In this section, using the TEST464 and TEST_EXP53 sets, we compare our method, named MoRF_MLP, with ANCHOR, MoRFpred, MoRF_CHiBi, MoRF_{CHiBi_Web}, MoRF_{CHiBi_Light}, PROMIS and OPAL. The results of other methods are from [24] and the online predictor of MoRF_CHiBi system.

Table 1. AUC on TEST464 and TEST_EXP53.

	TEST464	EXP53_All	EXP53_Short	EXP53_Long
MoRFMLP	0.806	0.792	0.818	0.781
ANCHOR	0.605	0.615	0.683	0.586
MoRFpred	0.675	0.620	0.673	0.598
PROMIS	0.790	0.818	0.823	0.815
MoRFCHiBi	0.743	0.712	0.790	0.679
MoRFCHiBi_Light,	0.777	0.799	0.869	0.770
MoRFCHiBi_Web	0.805	0.797	0.886	0.758
OPAL	0.816	0.836	0.870	0.823

shows the AUC values of these methods that run on these two test sets. Since TEST_EXP53 contains long MoRF regions, we not only compare the AUC values on the overall dataset (EXP53_all), but also compare the AUC values on the datasets that only contain long MoRF regions (EXP53_long) and short MoRF regions (EXP53_short), respectively. In these methods, MoRF_{CHiBi_Web}, MoRF_{CHiBi_Light} and OPAL are combined component predictors. They usually perform better than individual predictors. The bold data in Table 1 indicate the best values in individual and combined component predictors, respectively. Our method is an individual predictor, so we mainly compare with ANCHOR, MoRFpred, MoRF_CHiBi and PROMIS, which are also individual predictors. From Table 1, MoRF_MLP obtains a higher AUC on the TEST464 set, and PROMIS gets a higher AUC on the TEST_EXP53 set.

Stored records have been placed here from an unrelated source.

lemma case_2 (j : String) :
    ((PySem.Set.ofList ["blr"]).union (EQUIV.getD "blr" PySem.Set.empty)).any (fun c => PySem.Str.isIn c j) =
    (if PySem.Str.isIn "blr" j then true
     else if (CITY_ALIASES.getD "blr" []).any (fun al => PySem.Str.isIn al j) then true
     else if CITY_ALIASES.items.any (fun q => q.2.contains "blr" && PySem.Str.isIn q.1 j) then true
     else false) := by
  have hc : ((PySem.Set.ofList ["blr"]).union (EQUIV.getD "blr" PySem.Set.empty)) = ["blr", "bangalore", "bengaluru"] := by rfl
  have ha : CITY_ALIASES.getD "blr" [] = [] := by rfl
  have hi : CITY_ALIASES.items = [("bangalore", ["bengaluru", "blr"]), ("bengaluru", ["bangalore", "blr"]), ("mumbai", ["bombay"]), ("delhi", ["new delhi", "ncr", "delhi ncr"]), ("hyderabad", ["hyd", "cyberabad"]), ("chennai", ["madras"]), ("kolkata", ["calcutta"]), ("pune", ["pun"])] := by rfl
  simp only [hc, ha, hi, List.any_cons, List.any_nil]
  norm_num
  cases h0 : PySem.Str.isIn "blr" j <;> cases h1 : PySem.Str.isIn "bangalore" j <;> cases h2 : PySem.Str.isIn "bengaluru" j <;> simp_all

lemma case_3 (j : String) :
    ((PySem.Set.ofList ["mumbai"]).union (EQUIV.getD "mumbai" PySem.Set.empty)).any (fun c => PySem.Str.isIn c j) =
    (if PySem.Str.isIn "mumbai" j then true
     else if (CITY_ALIASES.getD "mumbai" []).any (fun al => PySem.Str.isIn al j) then true
     else if CITY_ALIASES.items.any (fun q => q.2.contains "mumbai" && PySem.Str.isIn q.1 j) then true
     else false) := by
  have hc : ((PySem.Set.ofList ["mumbai"]).union (EQUIV.getD "mumbai" PySem.Set.empty)) = ["mumbai", "bombay"] := by rfl
  have ha : CITY_ALIASES.getD "mumbai" [] = ["bombay"] := by rfl
  have hi : CITY_ALIASES.items = [("bangalore", ["bengaluru", "blr"]), ("bengaluru", ["bangalore", "blr"]), ("mumbai", ["bombay"]), ("delhi", ["new delhi", "ncr", "delhi ncr"]), ("hyderabad", ["hyd", "cyberabad"]), ("chennai", ["madras"]), ("kolkata", ["calcutta"]), ("pune", ["pun"])] := by rfl
  simp only [hc, ha, hi, List.any_cons, List.any_nil]
  norm_num
  cases h0 : PySem.Str.isIn "mumbai" j <;> cases h1 : PySem.Str.isIn "bombay" j <;> simp_all

lemma case_4 (j : String) :
    ((PySem.Set.ofList ["bombay"]).union (EQUIV.getD "bombay" PySem.Set.empty)).any (fun c => PySem.Str.isIn c j) =
    (if PySem.Str.isIn "bombay" j then true
     else if (CITY_ALIASES.getD "bombay" []).any (fun al => PySem.Str.isIn al j) then true
     else if CITY_ALIASES.items.any (fun q => q.2.contains "bombay" && PySem.Str.isIn q.1 j) then true
     else false) := by
  have hc : ((PySem.Set.ofList ["bombay"]).union (EQUIV.getD "bombay" PySem.Set.empty)) = ["bombay", "mumbai"] := by rfl
  have ha : CITY_ALIASES.getD "bombay" [] = [] := by rfl
  have hi : CITY_ALIASES.items = [("bangalore", ["bengaluru", "blr"]), ("bengaluru", ["bangalore", "blr"]), ("mumbai", ["bombay"]), ("delhi", ["new delhi", "ncr", "delhi ncr"]), ("hyderabad", ["hyd", "cyberabad"]), ("chennai", ["madras"]), ("kolkata", ["calcutta"]), ("pune", ["pun"])] := by rfl
  simp only [hc, ha, hi, List.any_cons, List.any_nil]
  norm_num
  cases h0 : PySem.Str.isIn "bombay" j <;> cases h1 : PySem.Str.isIn "mumbai" j <;> simp_all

In addition, to further analyze the prediction performance of these methods, we also calculate the FPR values at different TPR on TEST464 and EXP53_all sets, as shown in

Table 2. FPR at different TPR on TEST464 and EXP53_all.

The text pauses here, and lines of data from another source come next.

-- pv_equiv track=rewrite | github.com/SauravSinha76/scaler | class21/check_pair_diff.py | solve
-- ===== SOURCE A (Python) =====
-- def solve(A,B):
--     uniq = set()
--     for i in range(len(A)):
--         b1 = A[i] - B
--         b2 = A[i] + B
--
--         if b1 in uniq:
--             return 1
--
--         if b2 in uniq:
--             return 1
--
--         uniq.add(A[i])
--     return 0
-- ===== SOURCE B (Python) =====
-- def solve(A, B):
--     d = abs(B)
--     s = sorted(A)
--     n = len(s)
--     i = j = 0
--     while i < n and j < n:
--         gap = s[j] - s[i]
--         if i != j and gap == d:
--             return 1
--         if gap < d or i == j:
--             j += 1
--         else:
--             i += 1
--     return 0
-- ===== Notes on version B (the rewrite author's own statement) =====
-- stated objective: alternative
-- what changed: Replaces the single-pass hash-set membership loop by sort-then-two-pointer: B sorts a copy of A and sweeps two monotone indices over the sorted list looking for a gap of abs(B) (which also catches duplicates when B==0), instead of testing x-B/x+B against a growing set.
import Mathlib
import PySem

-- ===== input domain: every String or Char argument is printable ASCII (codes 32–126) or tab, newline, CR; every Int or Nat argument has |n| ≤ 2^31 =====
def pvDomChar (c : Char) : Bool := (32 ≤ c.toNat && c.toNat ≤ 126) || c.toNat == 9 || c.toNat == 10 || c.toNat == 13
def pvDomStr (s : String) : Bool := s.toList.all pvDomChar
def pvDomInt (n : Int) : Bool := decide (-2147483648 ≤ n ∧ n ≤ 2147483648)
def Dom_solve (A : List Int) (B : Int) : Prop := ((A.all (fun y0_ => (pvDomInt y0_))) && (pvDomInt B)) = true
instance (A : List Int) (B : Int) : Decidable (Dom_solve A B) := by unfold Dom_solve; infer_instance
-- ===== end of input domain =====

-- B replaces A's incremental hash-set membership loop by sort + monotone two-pointer
-- scan over a sorted copy of A (objective: alternative algorithm, not claimed faster).

-- ===== PORT A =====
-- the loop 'for i in range(len(A)): …' with the running set 'uniq' and early return
def solveLoopA (B : Int) : List Int → PySem.Set Int → Int
  | [], _ => 0
  | x :: rest, uniq =>
    if uniq.contains (x - B) then 1
    else if uniq.contains (x + B) then 1
    else solveLoopA B rest (uniq.add x)

def solve (A : List Int) (B : Int) : Int := solveLoopA B A PySem.Set.empty

-- ===== PORT B =====
-- the 'while i < n and j < n' two-pointer loop of Source B; s[i]/s[j] are always in
-- range under the loop guard, so the guarded getElem is exact for Python's s[i]
def loopB (s : List Int) (d : Int) (i j : Nat) : Int :=
  if h : i < s.length ∧ j < s.length then
    let gap := s[j]'h.2 - s[i]'h.1
    if i ≠ j ∧ gap = d then 1
    else if gap < d ∨ i = j then loopB s d i (j + 1)
    else loopB s d (i + 1) j
  else 0
termination_by (s.length - i) + (s.length - j)
decreasing_by all_goals omega

def solve_alt (A : List Int) (B : Int) : Int :=
  let d : Int := |B|
  let s : List Int := PySem.List.sorted A (fun x => x) false
  loopB s d 0 0

-- ===== PRECONDITION & SPEC =====
def Spec_solve (A : List Int) (B : Int) (out : Int) : Prop := out = solve_alt A B
instance (A : List Int) (B : Int) (out : Int) : Decidable (Spec_solve A B out) := by unfold Spec_solve; infer_instance

-- ===== CLAIM (what is proved, stated in full; the proofs are below) =====
def Claim_equal_solve : Prop := ∀ (A : List Int) (B : Int), Dom_solve A B → Spec_solve A B (solve A B)

-- ===== LEMMAS AND PROOFS =====

-- a pair at distinct positions differing by B (or -B), as a Boolean recursive predicate
def PairPP (B : Int) : List Int → Bool
  | [] => false
  | x :: r => (r.contains (x - B) || r.contains (x + B)) || PairPP B r

theorem pairPP_cons (B x : Int) (r : List Int) :
    PairPP B (x :: r) = true ↔ ((x - B) ∈ r ∨ (x + B) ∈ r) ∨ PairPP B r = true := by
  simp [PairPP]

theorem solveLoopA_char (B : Int) (xs : List Int) (u : PySem.Set Int) :
    solveLoopA B xs u =
      if (∃ x ∈ xs, (x - B) ∈ u ∨ (x + B) ∈ u) ∨ PairPP B xs = true then 1 else 0 := by
  induction xs generalizing u with
  | nil => simp [solveLoopA, PairPP]
  | cons x r ih =>
    simp only [solveLoopA, ih]
    by_cases h1 : (x - B) ∈ u <;> by_cases h2 : (x + B) ∈ u <;>
      simp [h1, h2, PySem.Set.mem_add, pairPP_cons, List.mem_cons]
    refine if_congr ?_ rfl rfl
    constructor
    · rintro (⟨y, hy, (h|h) | (h|h)⟩ | h)
      · exact Or.inl ⟨y, hy, Or.inl h⟩
      · refine Or.inr (Or.inl (Or.inr ?_))
        have hx : x + B = y := by omega
        rw [hx]; exact hy
      · exact Or.inl ⟨y, hy, Or.inr h⟩
      · refine Or.inr (Or.inl (Or.inl ?_))
        have hx : x - B = y := by omega
        rw [hx]; exact hy
      · exact Or.inr (Or.inr h)
    · rintro (⟨y, hy, (h|h)⟩ | (h|h) | h)
      · exact Or.inl ⟨y, hy, Or.inl (Or.inl h)⟩
      · exact Or.inl ⟨y, hy, Or.inr (Or.inl h)⟩
      · exact Or.inl ⟨x - B, h, Or.inr (Or.inr (by omega))⟩
      · exact Or.inl ⟨x + B, h, Or.inl (Or.inr (by omega))⟩
      · exact Or.inr h

theorem solve_char (A : List Int) (B : Int) :
    solve A B = if PairPP B A = true then 1 else 0 := by
  unfold solve
  rw [solveLoopA_char]
  simp [PySem.Set.empty]

theorem pairPP_zero (A : List Int) : PairPP 0 A = true ↔ ¬ A.Nodup := by
  induction A with
  | nil => simp [PairPP]
  | cons x r ih => rw [pairPP_cons]; simp [List.nodup_cons, ih]; tauto

theorem pairPP_pos (B d : Int) (hd : d = |B|) (hpos : 0 < d) (A : List Int) :
    PairPP B A = true ↔ ∃ x ∈ A, (x + d) ∈ A := by
  have hB : B = d ∨ B = -d := by
    rcases abs_cases B with ⟨h, _⟩ | ⟨h, _⟩ <;> omega
  induction A with
  | nil => simp [PairPP]
  | cons a r ih =>
    rw [pairPP_cons]
    constructor
    · rintro ((h | h) | h)
      · rcases hB with hB | hB
        · exact ⟨a - d, List.mem_cons_of_mem a (by rwa [hB] at h),
            by simp⟩
        · refine ⟨a, List.mem_cons_self, List.mem_cons_of_mem a ?_⟩
          have : a + d = a - B := by omega
          rwa [this]
      · rcases hB with hB | hB
        · refine ⟨a, List.mem_cons_self, List.mem_cons_of_mem a ?_⟩
          have : a + d = a + B := by omega
          rwa [this]
        · exact ⟨a + B, List.mem_cons_of_mem a h,
            by have hx : a + B + d = a := by omega
               rw [hx]; exact List.mem_cons_self⟩
      · obtain ⟨x, hx, hxd⟩ := ih.mp h
        exact ⟨x, List.mem_cons_of_mem a hx, List.mem_cons_of_mem a hxd⟩
    · rintro ⟨x, hx, hxd⟩
      rcases List.mem_cons.mp hx with rfl | hx <;>
        rcases List.mem_cons.mp hxd with he | hxd
      · omega
      · rcases hB with hB | hB
        · exact Or.inl (Or.inr (by rwa [hB]))
        · refine Or.inl (Or.inl ?_)
          have : x - B = x + d := by omega
          rwa [this]
      · rcases hB with hB | hB
        · refine Or.inl (Or.inl ?_)
          have : a - B = x := by omega
          rwa [this]
        · refine Or.inl (Or.inr ?_)
          have : a + B = x := by omega
          rwa [this]
      · exact Or.inr (ih.mpr ⟨x, hx, hxd⟩)

-- "some pair of positions p < q in s differs by exactly d"
def Good (d : Int) (s : List Int) : Prop :=
  ∃ p q, p < q ∧ q < s.length ∧ s.getD q 0 - s.getD p 0 = d

theorem getD_mono (s : List Int) (hs : s.Pairwise (· ≤ ·))
    {p q : Nat} (hpq : p ≤ q) (hq : q < s.length) :
    s.getD p 0 ≤ s.getD q 0 := by
  rcases Nat.lt_or_ge p q with h | h
  · have := (List.pairwise_iff_getElem.mp hs) p q (by omega) hq h
    simpa [List.getD_eq_getElem, hq, show p < s.length by omega] using this
  · have : p = q := by omega
    simp [this]

theorem loopB_eq (s : List Int) (d : Int) (i j : Nat)
    (h : i < s.length ∧ j < s.length) :
    loopB s d i j =
      if i ≠ j ∧ s[j]'h.2 - s[i]'h.1 = d then 1
      else if s[j]'h.2 - s[i]'h.1 < d ∨ i = j then loopB s d i (j + 1)
      else loopB s d (i + 1) j := by
  rw [loopB, dif_pos h]

theorem loopB_stop (s : List Int) (d : Int) (i j : Nat)
    (h : ¬ (i < s.length ∧ j < s.length)) : loopB s d i j = 0 := by
  rw [loopB, dif_neg h]

-- soundness: the loop returns 1 only when a valid pair exists
theorem loopB_one_good (s : List Int) (d : Int) (i j : Nat)
    (hij : i ≤ j) (h1 : loopB s d i j = 1) : Good d s := by
  induction i, j using loopB.induct s d with
  | case1 i j h gap hret =>
    refine ⟨i, j, ?_, h.2, ?_⟩
    · omega
    · simp only [List.getD_eq_getElem, h.1, h.2]
      omega
  | case2 i j h gap hret hbr ih =>
    rw [loopB_eq s d i j h, if_neg hret, if_pos hbr] at h1
    exact ih (by omega) h1
  | case3 i j h gap hret hbr ih =>
    rw [loopB_eq s d i j h, if_neg hret, if_neg hbr] at h1
    have : i ≠ j := by tauto
    exact ih (by omega) h1
  | case4 i j h =>
    rw [loopB_stop s d i j h] at h1
    exact absurd h1 (by norm_num)

-- completeness: if a valid pair lies ahead of both pointers, the loop finds one
theorem loopB_complete (s : List Int) (hs : s.Pairwise (· ≤ ·)) (d : Int)
    (i j : Nat) (hij : i ≤ j)
    (p q : Nat) (hip : i ≤ p) (hjq : j ≤ q) (hpq : p < q) (hq : q < s.length)
    (hgap : s.getD q 0 - s.getD p 0 = d) : loopB s d i j = 1 := by
  induction i, j using loopB.induct s d generalizing p q with
  | case1 i j h gap hret => rw [loopB_eq s d i j h, if_pos hret]
  | case2 i j h gap hret hbr ih =>
    rw [loopB_eq s d i j h, if_neg hret, if_pos hbr]
    have hjq' : j ≠ q := by
      intro he
      rcases hbr with hlt | hej
      · have hm : s.getD i 0 ≤ s.getD p 0 := getD_mono s hs (by omega) (by omega)
        have hlt' : s.getD j 0 - s.getD i 0 < d := by
          have e1 : s[j]'h.2 = s.getD j 0 := by simp [h.2]
          have e2 : s[i]'h.1 = s.getD i 0 := by simp [h.1]
          rw [← e1, ← e2]; exact hlt
        have hq' : s.getD j 0 = s.getD q 0 := by rw [he]
        omega
      · omega
    exact ih (by omega) p q (by omega) (by omega) hpq hq hgap
  | case3 i j h gap hret hbr ih =>
    rw [loopB_eq s d i j h, if_neg hret, if_neg hbr]
    have hinej : i ≠ j := by tauto
    have hgt : ¬ (s[j]'h.2 - s[i]'h.1 < d) := by tauto
    have hip' : i ≠ p := by
      intro he
      have hm : s.getD j 0 ≤ s.getD q 0 := getD_mono s hs (by omega) hq
      have e1 : s[j]'h.2 = s.getD j 0 := by simp [h.2]
      have e2 : s[i]'h.1 = s.getD i 0 := by simp [h.1]
      have hgt' : ¬ (s[j]'h.2 - s[i]'h.1 < d) := hgt
      have hgd : s[j]'h.2 - s[i]'h.1 ≠ d := fun hde => hret ⟨hinej, hde⟩
      have hi' : s.getD i 0 = s.getD p 0 := by rw [he]
      omega
    exact ih (by omega) p q (by omega) (by omega) hpq hq hgap
  | case4 i j h =>
    exact absurd ⟨by omega, by omega⟩ h

-- the loop only ever returns 0 or 1
theorem loopB_zero_or_one (s : List Int) (d : Int) (i j : Nat) :
    loopB s d i j = 0 ∨ loopB s d i j = 1 := by
  induction i, j using loopB.induct s d with
  | case1 i j h gap hret => rw [loopB_eq s d i j h, if_pos hret]; exact Or.inr rfl
  | case2 i j h gap hret hbr ih =>
    rw [loopB_eq s d i j h, if_neg hret, if_pos hbr]; exact ih
  | case3 i j h gap hret hbr ih =>
    rw [loopB_eq s d i j h, if_neg hret, if_neg hbr]; exact ih
  | case4 i j h => exact Or.inl (loopB_stop s d i j h)

theorem loopB_good_neg (s : List Int) (d : Int) (hg : ¬ Good d s) :
    loopB s d 0 0 = 0 := by
  rcases loopB_zero_or_one s d 0 0 with h | h
  · exact h
  · exact absurd (loopB_one_good s d 0 0 (by omega) h) hg

theorem good_zero (s : List Int) : Good 0 s ↔ ¬ s.Nodup := by
  constructor
  · rintro ⟨p, q, hpq, hq, hgap⟩
    rw [List.nodup_iff_getElem?_ne_getElem?]
    intro hall
    apply hall p q hpq hq
    rw [List.getElem?_eq_getElem (show p < s.length by omega),
        List.getElem?_eq_getElem hq]
    have e1 : s[p]'(show p < s.length by omega) = s.getD p 0 := by
      simp [show p < s.length by omega]
    have e2 : s[q]'hq = s.getD q 0 := by simp [hq]
    exact congrArg some (by omega)
  · intro hnd
    rw [List.nodup_iff_getElem?_ne_getElem?] at hnd
    push Not at hnd
    obtain ⟨p, q, hpq, hq, he⟩ := hnd
    refine ⟨p, q, hpq, hq, ?_⟩
    rw [List.getElem?_eq_getElem (show p < s.length by omega),
        List.getElem?_eq_getElem hq] at he
    have e1 : s[p]'(show p < s.length by omega) = s.getD p 0 := by
      simp [show p < s.length by omega]
    have e2 : s[q]'hq = s.getD q 0 := by simp [hq]
    have := Option.some.inj he
    omega

theorem good_pos (s : List Int) (hs : s.Pairwise (· ≤ ·)) (d : Int) (hd : 0 < d) :
    Good d s ↔ ∃ x ∈ s, (x + d) ∈ s := by
  constructor
  · rintro ⟨p, q, hpq, hq, hgap⟩
    have hp : p < s.length := by omega
    refine ⟨s[p]'hp, List.getElem_mem hp, ?_⟩
    have e1 : s[p]'hp = s.getD p 0 := by simp [hp]
    have e2 : s[q]'hq = s.getD q 0 := by simp [hq]
    have : s[p]'hp + d = s[q]'hq := by omega
    rw [this]
    exact List.getElem_mem hq
  · rintro ⟨x, hx, hxd⟩
    obtain ⟨p, hp, hxe⟩ := List.mem_iff_getElem.mp hx
    obtain ⟨q, hq, hde⟩ := List.mem_iff_getElem.mp hxd
    have e1 : s[p]'hp = s.getD p 0 := by simp [hp]
    have e2 : s[q]'hq = s.getD q 0 := by simp [hq]
    have hlt : p < q := by
      rcases Nat.lt_trichotomy p q with h | h | h
      · exact h
      · subst h; omega
      · have := getD_mono s hs (Nat.le_of_lt h) hp
        omega
    exact ⟨p, q, hlt, hq, by omega⟩

theorem solve_alt_char (A : List Int) (B : Int) :
    solve_alt A B = if PairPP B A = true then 1 else 0 := by
  have hrw : solve_alt A B = loopB (PySem.List.sorted A (fun x => x) false) |B| 0 0 := rfl
  rw [hrw]
  have hs : (PySem.List.sorted A (fun x => x) false).Pairwise (· ≤ ·) :=
    PySem.List.sorted_pairwise A (fun x => x)
  have hperm : (PySem.List.sorted A (fun x => x) false).Perm A :=
    PySem.List.sorted_perm A (fun x => x) false
  by_cases hp : PairPP B A = true
  · rw [if_pos hp]
    have hg : Good |B| (PySem.List.sorted A (fun x => x) false) := by
      by_cases hB : B = 0
      · subst hB
        simp only [abs_zero]
        rw [good_zero]
        exact fun hn => (pairPP_zero A).mp hp (hperm.nodup_iff.mp hn)
      · have hpos : (0 : Int) < |B| := abs_pos.mpr hB
        rw [good_pos _ hs _ hpos]
        obtain ⟨x, hx, hxd⟩ := (pairPP_pos B |B| rfl hpos A).mp hp
        exact ⟨x, hperm.mem_iff.mpr hx, hperm.mem_iff.mpr hxd⟩
    obtain ⟨p, q, hpq, hq, hgap⟩ := hg
    exact loopB_complete _ hs _ 0 0 (by omega) p q (by omega) (by omega) hpq hq hgap
  · rw [if_neg hp]
    refine loopB_good_neg _ _ ?_
    intro hg
    apply hp
    by_cases hB : B = 0
    · subst hB
      simp only [abs_zero] at hg
      rw [pairPP_zero]
      exact fun hn => (good_zero _).mp hg (hperm.nodup_iff.mpr hn)
    · have hpos : (0 : Int) < |B| := abs_pos.mpr hB
      obtain ⟨x, hx, hxd⟩ := (good_pos _ hs _ hpos).mp hg
      exact (pairPP_pos B |B| rfl hpos A).mpr
        ⟨x, hperm.mem_iff.mp hx, hperm.mem_iff.mp hxd⟩

-- ===== VERDICT (by name: the statement is the Claim_ definition above) =====
theorem solve_spec : Claim_equal_solve := by
  intro A B _
  unfold Spec_solve
  rw [solve_char, solve_alt_char]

	TPR = 0.2		TPR = 0.3		TPR = 0.4
	TEST464	EXP53_All	TEST464	EXP53_All	TEST464	EXP53_All
MoRFMLP	0.015	0.030	0.029	0.051	0.051	0.079
ANCHOR	0.079	0.104	0.163	0.173	0.246	0.263
MoRFpred	0.033	0.083	0.071	0.146	0.143	0.221
PROMIS	0.031	0.032	0.069	0.056	0.103	0.081
MoRFCHiBi	0.031	0.031	0.063	0.064	0.104	0.125
MoRFCHiBi_Light,	0.020	0.016	0.040	0.043	0.073	0.068
MoRFCHiBi_Web	0.016	0.016	0.033	0.033	0.057	0.061
OPAL	0.025	0.015	0.052	0.029	0.074	0.056

. From Table 2, MoRF_MLP gets the lowest FPR when TPR is set to 0.2, 0.3 and 0.4 in five individual predictors, which indicates that MoRF_MLP can obtain higher TPR at low FPR. Therefore, as an individual predictor, MoRF_MLP is competitive.

4. Conclusions

In this paper, we propose a new method, MoRF_MLP, to predict MoRFs. We employ the sequence properties as well as the evolutionary information to train two distinct MLP neural networks. The sequence properties contain 13 physicochemical properties and 3 structural properties, and are extracted by preprocessing using 3 different windows. The evolutionary information is extracted from PSSM and preprocessed by the same windows as sequence properties. Then, the outputs of the two MLP neural networks are utilized to predict MoRFs based on Bayes rule. Finally, we test MoRF_MLP using TEST464 and TEST_EXP53 sets. Compared to other individual predictors, the simulation results show that MoRF_MLP achieves higher AUC on TEST464 set, and gets higher TPR at low FPR on TEST464 and EXP53_all sets.